# ECA from WES issue



## jatinders (Sep 25, 2015)

Hello ,

I have applied for the ECA from WES Canada for my MCA Degree. I have sent (early September 2015) them on the sealed transcripts received from My University (Punjab Technical University, Jalandhar) and they have received it successfully. However I have received a message from WES against this option Degree Certificate (Final or Provisional) is in RED (Not Received). I am afraid that what else other than transcripts they require. I have no idea what were inside that transcript envelope from University.

Moreover, when I applied in the University for the transcripts, i have submitted all the copies of DMCs and copy of degree too.

Now when I asked this directly from WES that what else and how to clear this issue, they haven't replied me with a some helpful answer. All they gave is the link of the required documents.

Anyone of you out there, please let me know what to do to solve this matter at the earliest. I have also attached the screenshot for this issue.

Thanks in advance.
jatinder


----------



## colchar (Oct 25, 2011)

jatinders said:


> I am afraid that what else other than transcripts they require.


Isn't it obvious?





> I have no idea what were inside that transcript envelope from University.

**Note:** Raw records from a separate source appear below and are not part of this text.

-- pv_equiv track=rewrite | github.com/mrjohnsonloomis/cl_cs | 3 my_code/exercises/2_1_solutions.py | update_high_scores
-- ===== SOURCE A (Python) =====
-- def update_high_scores(scores, new_score):
--     # Create a new list to store updated scores
--     new_scores = []
--
--     # Keep track of whether we've added the new score
--     added_new_score = False
--
--     # Go through each score in the current list
--     for score in scores:
--         # If we haven't added the new score yet and it's higher than
--         # the current score, add it first
--         if not added_new_score and new_score > score:
--             new_scores.append(new_score)
--             added_new_score = True
--
--         # Add the current score from the original list
--         new_scores.append(score)
--
--     # If we haven't added the new score yet and there's room in the list
--     # (less than 5 scores), add it at the end
--     if not added_new_score and len(new_scores) < 5:
--         new_scores.append(new_score)
--
--     # Keep only the top 5 scores
--     return new_scores[:5]
-- ===== SOURCE B (Python) =====
-- def update_high_scores(scores, new_score):
--     # Output is capped at 5, so examine at most the first 5 scores and never
--     # build the full list: copy scores that stay ahead of new_score until the
--     # cap is hit, the split point is found, or the list ends; then place
--     # new_score (if there is room) and top up from the untouched tail slice.
--     out = []
--     i = 0
--     n = len(scores)
--     while len(out) < 5 and i < n:
--         if new_score > scores[i]:
--             break
--         out.append(scores[i])
--         i += 1
--     if len(out) < 5:
--         out.append(new_score)
--     out.extend(scores[i:i + (5 - len(out))])
--     return out
-- ===== Notes on version B (the rewrite author's own statement) =====
-- stated objective: alternative
-- what changed: B never rebuilds the whole list: it inspects at most the first 5 scores with an early-exit bounded scan, places new_score if there is room, and tops up from the untouched tail slice, instead of A's flag-guarded full rebuild-and-truncate.
import Mathlib
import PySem

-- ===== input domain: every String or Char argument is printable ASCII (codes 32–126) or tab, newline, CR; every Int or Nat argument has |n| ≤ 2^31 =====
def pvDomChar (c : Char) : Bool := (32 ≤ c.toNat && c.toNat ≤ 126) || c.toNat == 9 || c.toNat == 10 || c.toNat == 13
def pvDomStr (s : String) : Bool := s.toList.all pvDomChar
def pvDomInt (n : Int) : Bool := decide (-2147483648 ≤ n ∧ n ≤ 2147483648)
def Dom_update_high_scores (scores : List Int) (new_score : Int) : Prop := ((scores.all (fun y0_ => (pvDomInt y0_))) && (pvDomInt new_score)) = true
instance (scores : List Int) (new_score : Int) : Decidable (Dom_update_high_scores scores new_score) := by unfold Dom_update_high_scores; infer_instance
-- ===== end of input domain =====

-- B does a bounded early-exit scan of at most the first 5 scores instead of A's full rebuild of the list (objective: alternative).

-- ===== PORT A =====
-- the for-loop of A with its two pieces of state: the accumulated new_scores list and the added_new_score flag
def uhsLoopA (scores : List Int) (new_score : Int) (new_scores : List Int) (added : Bool) :
    List Int × Bool :=
  match scores with
  | [] => (new_scores, added)
  | score :: rest =>
      if !added && new_score > score then
        uhsLoopA rest new_score (new_scores ++ [new_score, score]) true
      else
        uhsLoopA rest new_score (new_scores ++ [score]) added

def update_high_scores (scores : List Int) (new_score : Int) : List Int :=
  let r := uhsLoopA scores new_score [] false
  let new_scores := if !r.2 && r.1.length < 5 then r.1 ++ [new_score] else r.1
  new_scores.take 5  -- new_scores[:5] with a nonnegative bound = take 5

-- ===== PORT B =====
-- 'while len(out) < 5 and i < n: …' — the loop walks the list (i < n becomes the
-- structural recursion on the remaining scores), stops at the cap or at the break.
def uhsLoopB (rest : List Int) (new_score : Int) (out : List Int) (i : Nat) : List Int × Nat :=
  match rest with
  | [] => (out, i)
  | s :: rs =>
      if out.length < 5 then
        if new_score > s then (out, i)                       -- break
        else uhsLoopB rs new_score (out ++ [s]) (i + 1)
      else (out, i)

def update_high_scores_alt (scores : List Int) (new_score : Int) : List Int :=
  let r := uhsLoopB scores new_score [] 0
  let out := if r.1.length < 5 then r.1 ++ [new_score] else r.1
  -- out.extend(scores[i:i + (5 - len(out))]) : slice with nonnegative bounds
  out ++ ((scores.drop r.2).take (5 - out.length))

-- ===== PRECONDITION & SPEC =====
def Spec_update_high_scores (scores : List Int) (new_score : Int) (out : List Int) : Prop := out = update_high_scores_alt scores new_score
instance (scores : List Int) (new_score : Int) (out : List Int) : Decidable (Spec_update_high_scores scores new_score out) := by unfold Spec_update_high_scores; infer_instance

-- ===== CLAIM (what is proved, stated in full; the proofs are below) =====
def Claim_equal_update_high_scores : Prop := ∀ (scores : List Int) (new_score : Int), Dom_update_high_scores scores new_score → Spec_update_high_scores scores new_score (update_high_scores scores new_score)

-- ===== LEMMAS AND PROOFS =====
-- index of the first score strictly below new_score
def uhsFindIdx (scores : List Int) (new_score : Int) : Option Nat :=
  match scores with
  | [] => none
  | s :: rest => if new_score > s then some 0 else (uhsFindIdx rest new_score).map (· + 1)

-- that index, or the length when there is none
def uhsJd (scores : List Int) (new_score : Int) : Nat :=
  match uhsFindIdx scores new_score with
  | some j => j
  | none => scores.length

theorem uhsFindIdx_lt_length (scores : List Int) (new_score : Int) (j : Nat)
    (h : uhsFindIdx scores new_score = some j) : j < scores.length := by
  induction scores generalizing j with
  | nil => simp [uhsFindIdx] at h
  | cons s rest ih =>
    simp only [uhsFindIdx] at h
    split at h
    · obtain rfl : j = 0 := (Option.some_inj.mp h).symm
      simp
    · cases hf : uhsFindIdx rest new_score with
      | none => simp [hf] at h
      | some k =>
        simp [hf] at h
        have := ih k hf
        simp [← h]; omega

theorem uhsLoopA_true (scores : List Int) (new_score : Int) (acc : List Int) :
    uhsLoopA scores new_score acc true = (acc ++ scores, true) := by
  induction scores generalizing acc with
  | nil => simp [uhsLoopA]
  | cons s rest ih => simp [uhsLoopA, ih]

theorem uhsLoopA_false (scores : List Int) (new_score : Int) (acc : List Int) :
    uhsLoopA scores new_score acc false =
      match uhsFindIdx scores new_score with
      | some i => (acc ++ scores.take i ++ [new_score] ++ scores.drop i, true)
      | none => (acc ++ scores, false) := by
  induction scores generalizing acc with
  | nil => simp [uhsLoopA, uhsFindIdx]
  | cons s rest ih =>
    by_cases h : new_score > s
    · simp [uhsLoopA, uhsFindIdx, h, uhsLoopA_true]
    · simp only [uhsLoopA, uhsFindIdx, h, decide_false, Bool.not_false, Bool.true_and,
        if_false]
      rw [ih]
      cases hf : uhsFindIdx rest new_score with
      | none => simp
      | some i => simp

theorem uhsLoopB_eq (rest : List Int) (new_score : Int) (out : List Int) (i : Nat) :
    uhsLoopB rest new_score out i =
      (out ++ rest.take (min (uhsJd rest new_score) (5 - out.length)),
       i + min (uhsJd rest new_score) (5 - out.length)) := by
  induction rest generalizing out i with
  | nil => simp [uhsLoopB, uhsJd, uhsFindIdx]
  | cons s rs ih =>
    by_cases hlen : out.length < 5
    · by_cases h : new_score > s
      · simp [uhsLoopB, hlen, h, uhsJd, uhsFindIdx]
      · simp only [uhsLoopB, hlen, if_true, h, if_false]
        rw [ih]
        have hjd : uhsJd (s :: rs) new_score = uhsJd rs new_score + 1 := by
          simp only [uhsJd, uhsFindIdx, h]
          cases uhsFindIdx rs new_score <;> simp
        have hmin : min (uhsJd (s :: rs) new_score) (5 - out.length)
            = min (uhsJd rs new_score) (5 - (out ++ [s]).length) + 1 := by
          simp [hjd, List.length_append]; omega
        rw [hmin]
        simp [List.take_succ_cons]
        omega
    · have h0 : 5 - out.length = 0 := by omega
      simp [uhsLoopB, hlen, h0]

-- ===== VERDICT (by name: the statement is the Claim_ definition above) =====
theorem update_high_scores_spec : Claim_equal_update_high_scores := by
  intro scores new_score _
  unfold Spec_update_high_scores update_high_scores update_high_scores_alt
  rw [uhsLoopA_false, uhsLoopB_eq]
  cases hf : uhsFindIdx scores new_score with
  | some idx =>
    have hlt : idx < scores.length := uhsFindIdx_lt_length _ _ _ hf
    simp only [uhsJd, hf, Nat.sub_zero, List.nil_append, List.length_nil]
    by_cases h5 : idx < 5
    · have hmin : min idx 5 = idx := by omega
      have hlt' : (scores.take idx).length = idx := by
        simp [List.length_take]; omega
      simp [hmin, hlt', List.take_append, h5]
      rw [List.take_take]
      have hm2 : min 5 idx = idx := by omega
      rw [hm2]
      obtain ⟨k, hk⟩ : ∃ k, 5 - idx = k + 1 := ⟨4 - idx, by omega⟩
      rw [hk, List.take_succ_cons]
      have : k = 5 - (idx + 1) := by omega
      subst this
      simp
    · have hmin : min idx 5 = 5 := by omega
      have hlen5 : (scores.take 5).length = 5 := by simp [List.length_take]; omega
      simp [hmin, hlen5, List.take_append, List.take_take]
      have h1 : min 5 idx = 5 := by omega
      have h2 : min idx scores.length = idx := by omega
      simp [h1, h2, Nat.sub_eq_zero_of_le (by omega : 5 ≤ idx)]
  | none =>
    simp only [uhsJd, hf, Nat.sub_zero, List.nil_append, List.length_nil]
    by_cases hn : scores.length < 5
    · have hmin : min scores.length 5 = scores.length := by omega
      simp [hmin, hn]
    · have hmin : min scores.length 5 = 5 := by omega
      have hlen5 : (scores.take 5).length = 5 := by simp [List.length_take]; omega
      simp [hmin, hlen5, hn]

Shouldn't you have checked with the university to see what they were sending?




> Moreover, when I applied in the University for the transcripts, i have submitted all the copies of DMCs and copy of degree too.


How did you submit them is the university sealed the envelopes? Did you send them in their own envelopes? Were they in the same package or were they sent separately?





> Now when I asked this directly from WES that what else and how to clear this issue, they haven't replied me with a some helpful answer. All they gave is the link of the required documents.


Which is pretty self-explanatory.


----------



## jatinders (Sep 25, 2015)

colchar said:


> Isn't it obvious?
> I don't understand what you mean here?
> 
> 
> ...


But now i need help from anyone to let me know what should I do ?


----------



## colchar (Oct 25, 2011)

jatinders said:


> But now i need help from anyone to let me know what should I do ?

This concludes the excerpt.